Meta und YouTube in wegweisendem Social-Media-Schadensprozess für haftbar erklärt

3

Eine kalifornische Jury fällte ein umfassendes Urteil gegen Meta (Facebook, Instagram) und YouTube und befand sie in einem Fall, in dem behauptet wurde, dass fahrlässiges Plattformdesign zu schweren psychischen Schäden bei einem jungen Kläger geführt habe, in allen Belangen haftbar. Das nach neuntägiger Beratung ergangene Urteil könnte die Arbeitsweise von Social-Media-Unternehmen in den Vereinigten Staaten verändern, da es einen wichtigen rechtlichen Präzedenzfall für die mehr als 1.600 ähnlichen Klagen darstellt, die derzeit landesweit anhängig sind.

Falldetails: Fahrlässigkeit und Arglist

Der Fall drehte sich um Kaley (in Gerichtsakten als KGM identifiziert), die aussagte, dass ihr früher und längerer Kontakt mit sozialen Medien – angefangen bei YouTube im Alter von sechs Jahren und Instagram im Alter von neun Jahren – zu Sucht und psychischen Problemen beigetragen habe. Die Jury verwies insbesondere darauf, dass Funktionen wie das unendliche Scrollen bewusst darauf ausgelegt seien, das Engagement der Nutzer zu maximieren, selbst auf Kosten des Wohlbefindens.

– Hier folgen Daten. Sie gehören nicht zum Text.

-- pv_equiv track=rewrite | github.com/31788517-ctyqq/sport-lottery-sweeper | frontend/fix-tests.py | add_pinia_mocks
-- ===== SOURCE A (Python) =====
-- def add_pinia_mocks(content):
--     """添加缺失的 Pinia store 模拟"""
--     # 检查是否使用了 useAppStore 或 useUserStore
--     if 'useAppStore' in content or 'useUserStore' in content:
--         # 检查是否已经有模拟
--         if "vi.mock('@/stores" not in content:
--             # 在文件顶部添加模拟
--             lines = content.split('\n')
--             new_lines = []
--             added_mock = False
--
--             for i, line in enumerate(lines):
--                 new_lines.append(line)
--                 if line.strip().startswith('import') and not added_mock:
--                     # 在导入语句后添加模拟
--                     # 找到导入块的结束
--                     j = i + 1
--                     while j < len(lines) and (lines[j].strip().startswith('import') or lines[j].strip() == ''):
--                         j += 1
--                     # 在 j 处插入模拟
--                     mock_code = """
-- // 模拟 Pinia stores
-- vi.mock('@/stores/app', () => ({
--   useAppStore: () => ({
--     showLoginModal: false,
--     setShowLoginModal: vi.fn(),
--     user: null,
--     isLoggedIn: false,
--     currentView: 'home',
--     setCurrentView: vi.fn(),
--     theme: 'light'
--   })
-- }))
--
-- vi.mock('@/stores/user', () => ({
--   useUserStore: () => ({
--     isLoggedIn: true,
--     user: { username: 'testuser', nickname: 'Test User' },
--     logout: vi.fn(),
--     login: vi.fn()
--   })
-- }))"""
--                     new_lines.append(mock_code)
--                     added_mock = True
--
--             content = '\n'.join(new_lines)
--
--     return content
-- ===== SOURCE B (Python) =====
-- MOCK_CODE = """
-- // 模拟 Pinia stores
-- vi.mock('@/stores/app', () => ({
--   useAppStore: () => ({
--     showLoginModal: false,
--     setShowLoginModal: vi.fn(),
--     user: null,
--     isLoggedIn: false,
--     currentView: 'home',
--     setCurrentView: vi.fn(),
--     theme: 'light'
--   })
-- }))
--
-- vi.mock('@/stores/user', () => ({
--   useUserStore: () => ({
--     isLoggedIn: true,
--     user: { username: 'testuser', nickname: 'Test User' },
--     logout: vi.fn(),
--     login: vi.fn()
--   })
-- }))"""
--
--
-- def _first_import_line_end(s):
--     """Index just past the first line whose stripped text starts with 'import',
--     scanning the raw string line by line via find('\\n'); None if no such line."""
--     offset = 0
--     while True:
--         nl = s.find('\n')
--         end = len(s) if nl == -1 else nl
--         if s[:end].strip().startswith('import'):
--             return offset + end
--         if nl == -1:
--             return None
--         offset += nl + 1
--         s = s[nl + 1:]
--
--
-- def add_pinia_mocks(content):
--     """添加缺失的 Pinia store 模拟"""
--     if (('useAppStore' in content or 'useUserStore' in content)
--             and "vi.mock('@/stores" not in content):
--         end = _first_import_line_end(content)
--         if end is not None:
--             return content[:end] + '\n' + MOCK_CODE + content[end:]
--     return content
-- ===== Notes on version B (the rewrite author's own statement) =====
-- stated objective: alternative
-- what changed: B never builds a list of lines: it scans the raw string with str.find for the next newline to locate the end position of the first import line and splices the mock block in by substring concatenation, instead of A's split-into-lines, flag-carrying rebuild loop (with its dead inner while-scan) and join.
import Mathlib
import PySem

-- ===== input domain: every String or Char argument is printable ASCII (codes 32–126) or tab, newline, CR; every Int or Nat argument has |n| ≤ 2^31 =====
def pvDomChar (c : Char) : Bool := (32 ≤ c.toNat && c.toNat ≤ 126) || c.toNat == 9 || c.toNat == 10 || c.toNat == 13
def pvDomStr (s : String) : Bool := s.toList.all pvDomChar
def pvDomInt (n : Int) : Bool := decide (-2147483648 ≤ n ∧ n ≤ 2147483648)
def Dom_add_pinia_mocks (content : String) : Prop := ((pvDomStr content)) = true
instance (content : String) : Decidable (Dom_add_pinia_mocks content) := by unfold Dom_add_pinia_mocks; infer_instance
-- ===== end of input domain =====

-- B never builds a list of lines: it scans the raw string with find('\n') for the end
-- position of the first import line and splices the mock block in by substring
-- concatenation, instead of A's split/rebuild-loop/join (objective: alternative).

-- the mock_code string literal both versions insert
def pvMockChars : List Char := String.toList "\n// 模拟 Pinia stores\nvi.mock('@/stores/app', () => ({\n  useAppStore: () => ({\n    showLoginModal: false,\n    setShowLoginModal: vi.fn(),\n    user: null,\n    isLoggedIn: false,\n    currentView: 'home',\n    setCurrentView: vi.fn(),\n    theme: 'light'\n  })\n}))\n\nvi.mock('@/stores/user', () => ({\n  useUserStore: () => ({\n    isLoggedIn: true,\n    user: { username: 'testuser', nickname: 'Test User' },\n    logout: vi.fn(),\n    login: vi.fn()\n  })\n}))"

-- the `line.strip().startswith('import')` test both versions perform
def pvIsImport (l : List Char) : Bool :=
  PySem.Chars.startswith (PySem.Chars.strip l) (String.toList "import")

-- ===== PORT A =====
-- A's inner `while j < len(lines) and …: j += 1` (its result j is never used; ported step for step)
def pvJScan (lines : List (List Char)) (j : Int) : Int :=
  if h : j < (lines.length : Int) then
    let lj := (PySem.List.pyGet? lines j).getD []
    if PySem.Chars.startswith (PySem.Chars.strip lj) (String.toList "import")
        || PySem.Chars.strip lj == [] then
      pvJScan lines (j + 1)
    else j
  else j
termination_by ((lines.length : Int) - j).toNat
decreasing_by omega

-- the body of A's `for i, line in enumerate(lines)` loop; state = (new_lines, added_mock)
def pvBodyA (lines : List (List Char)) (st : List (List Char) × Bool) (p : Int × List Char) :
    List (List Char) × Bool :=
  let new_lines := st.1 ++ [p.2]
  if pvIsImport p.2 && !st.2 then
    let _j := pvJScan lines (p.1 + 1)   -- computed by A, never used
    (new_lines ++ [pvMockChars], true)
  else (new_lines, st.2)

def add_pinia_mocks (content : String) : String :=
  if PySem.Str.isIn "useAppStore" content || PySem.Str.isIn "useUserStore" content then
    if !PySem.Str.isIn "vi.mock('@/stores" content then
      let lines := PySem.Chars.splitOn content.toList (String.toList "\n")
      let res := (PySem.List.enumerate lines 0).foldl (pvBodyA lines) ([], false)
      String.ofList (PySem.Chars.join (String.toList "\n") res.1)
    else content
  else content

-- ===== PORT B =====
-- B's `_first_import_line_end` loop: `s.find('\n')`, test `s[:end]`, loop on `s[nl+1:]`
def pvScanB (s : List Char) (offset : Nat) : Option Nat :=
  let nl := PySem.Chars.find s ['\n']
  if hnl : nl = -1 then
    if pvIsImport s then some (offset + s.length) else none
  else
    let e := nl.toNat
    if pvIsImport (s.take e) then some (offset + e)
    else pvScanB (s.drop (e + 1)) (offset + e + 1)
termination_by s.length
decreasing_by
  have h0 : 0 ≤ nl := by
    have := PySem.Chars.neg_one_le_find (s := s) (sub := ['\n'])
    omega
  have hpre := (PySem.Chars.find_spec (s := s) (sub := ['\n']) h0).1
  have hlt : nl.toNat < s.length := by
    by_contra hge
    have hnil : s.drop nl.toNat = [] := List.drop_eq_nil_of_le (by omega)
    rw [hnil] at hpre
    exact absurd (List.prefix_nil.mp hpre) (by simp)
  simp only [List.length_drop]
  omega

Das Gericht sprach Kaley 3 Millionen US-Dollar Schadensersatz zu, mit der Möglichkeit, noch deutlich mehr zu zahlen. Die Geschworenen kamen zu dem Schluss, dass Meta und YouTube „böswillig“ handelten, was bedeutete, dass sie wussten, dass ihre Plattformen schädlich waren, der Interaktion jedoch weiterhin Priorität einräumten. Diese Feststellung wird eine zweite Verhandlungsphase zur Festsetzung des Strafschadensersatzes auslösen, der weitaus höher ausfallen könnte.

Umfassendere Implikationen: Ein Wendepunkt?

Diese Entscheidung markiert eine bedeutende Verschiebung der rechtlichen Verantwortung für Social-Media-Unternehmen. Im Gegensatz zu früheren Vergleichen mit TikTok und Snap kämpften Meta und YouTube gegen den Fall und stellten eine öffentliche Akte der Fahrlässigkeit fest. Das Urteil sendet eine klare Botschaft, dass Plattformen für die durch ihre Designentscheidungen verursachten Schäden haftbar gemacht werden können.

„Das Urteil ist ein Weckruf für die gesamte Branche“, sagte Rechtsanalystin Sarah Jones. „Tech-Unternehmen können nicht länger behaupten, sie wüssten nicht, dass ihre Produkte süchtig machen.“

Ein ähnliches Urteil wurde nur einen Tag zuvor in New Mexico gefällt, wo Meta wegen Verstößen gegen den Verbraucherschutz zur Zahlung von 375 Millionen US-Dollar verurteilt wurde. Diese Urteile deuten darauf hin, dass der rechtliche und öffentliche Druck auf Technologieunternehmen wächst, sich mit den negativen Auswirkungen ihrer Dienste, insbesondere auf junge Nutzer, auseinanderzusetzen.

Der langfristige Effekt wird eine verstärkte Prüfung von Plattformalgorithmen, Inhaltsmoderation und Designmerkmalen sein, die zu Sucht- und psychischen Krisen beitragen. Während Meta angibt, dass es „rechtliche Optionen prüft“, könnte der durch diesen Prozess geschaffene Präzedenzfall grundlegende Änderungen in der Funktionsweise sozialer Medien erzwingen.